We are in the design phase for product. The idea is that the code will read a list of values from Excel into SQL.
The requirements are as follows:
Workbook may be accessed by multiple users outside of our program
Workbook must remain accessible (i.e. not be corrupted) should something bad occur while our program is running
Program will be executed when no users are in the file
Right now we are considering using
pandas in a simple manner as follows:
import pandas as pd from pandas import ExcelWriter from pandas import ExcelFile df = pd.read_excel('File.xlsx', sheetname='Sheet1') """Some code to write df in to SQL"""
If this code goes offline with the Excel still open, is there ANY possibility that the file will remain locked somewhere in my program or be corrupted?
To clarify, we envision something catastrophic like the server crashing or losing power.
Searched around but couldn’t find a similar question, please redirect me if necessary.
I also read through Pandas read_excel documentation here: https://pandas.pydata.org/pandas-docs/stable/reference/api/pandas.read_excel.html
With the code you provide, from my reading of the pandas and xlrd code, the given file will only be opened in read mode. That should mean, to the best of my knowledge, that there is no more risk in what you’re doing than in reading the file any other way – and you have to read it to use it, after all.

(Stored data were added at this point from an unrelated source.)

-- group-start indices of consecutive equal-element groups, recursively
def startsR (l : List Int) : List Nat :=
  match l with
  | [] => []
  | t :: rest =>
    0 :: (startsR (rest.dropWhile (fun x => x == t))).map
          (fun k => k + (1 + (rest.takeWhile (fun x => x == t)).length))
termination_by l.length
decreasing_by
  have := List.length_dropWhile_le (p := fun x => x == t) (l := rest)
  simp; omega

-- head of a dropWhile-(== t) residue differs from t
lemma dropWhile_head_ne (t : Int) :
    ∀ (l : List Int) (h : 0 < (l.dropWhile (fun x => x == t)).length),
      (l.dropWhile (fun x => x == t))[0]'h ≠ t := by
  intro l
  induction l with
  | nil => simp
  | cons a l' ih =>
    by_cases ha : a = t
    · rw [List.dropWhile_cons_of_pos (by simp [ha])]; exact ih
    · rw [List.dropWhile_cons_of_neg (by simpa using ha)]
      intro _; simpa using ha

lemma enumerate_shift {α : Type} (xs : List α) : ∀ (m : Int),
    PySem.List.enumerate xs m = (PySem.List.enumerate xs 0).map (fun p => (p.1 + m, p.2)) := by
  induction xs with
  | nil => intro m; simp [PySem.List.enumerate_nil]
  | cons x xs ih =>
    intro m
    rw [PySem.List.enumerate_cons, PySem.List.enumerate_cons, ih (m + 1),
      show (0 : Int) + 1 = 1 from rfl, ih 1, List.map_cons, List.map_map]
    refine congrArg₂ _ (by simp) ?_
    apply List.map_congr_left
    intro p _
    simp [Function.comp]
    ring

-- elements of the initial equal run, by position
lemma run_getD_eq (t : Int) (rest : List Int) (k : Nat)
    (hk : k < (rest.takeWhile (fun x => x == t)).length + 1) :
    (t :: rest).getD k 0 = t := by
  have hsplit : t :: rest = (t :: rest.takeWhile (fun x => x == t))
      ++ rest.dropWhile (fun x => x == t) := by
    rw [List.cons_append, List.takeWhile_append_dropWhile]
  rw [hsplit, List.getD_append _ _ _ _ (by simp; omega)]
  match k with
  | 0 => rfl
  | Nat.succ j =>
    have hj : j < (rest.takeWhile (fun x => x == t)).length := by omega
    rw [List.getD_cons_succ, List.getD_eq_getElem _ _ hj]
    exact takeWhile_all_eq t rest _ (List.getElem_mem hj)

If this doesn’t sufficiently reassure you, you could minimize the time the file is open and, more importantly, not expose your file to external code, by handing pandas a
BytesIO object instead of a path:
import io import pandas as pd data = io.BytesIO(open('File.xlsx', 'rb').read()) df = pd.read_excel(data, sheetname='Sheet1') # etc
This way your file will only be open for the time it takes to read it into memory, and pandas and xlrd will only be working with a copy of the data.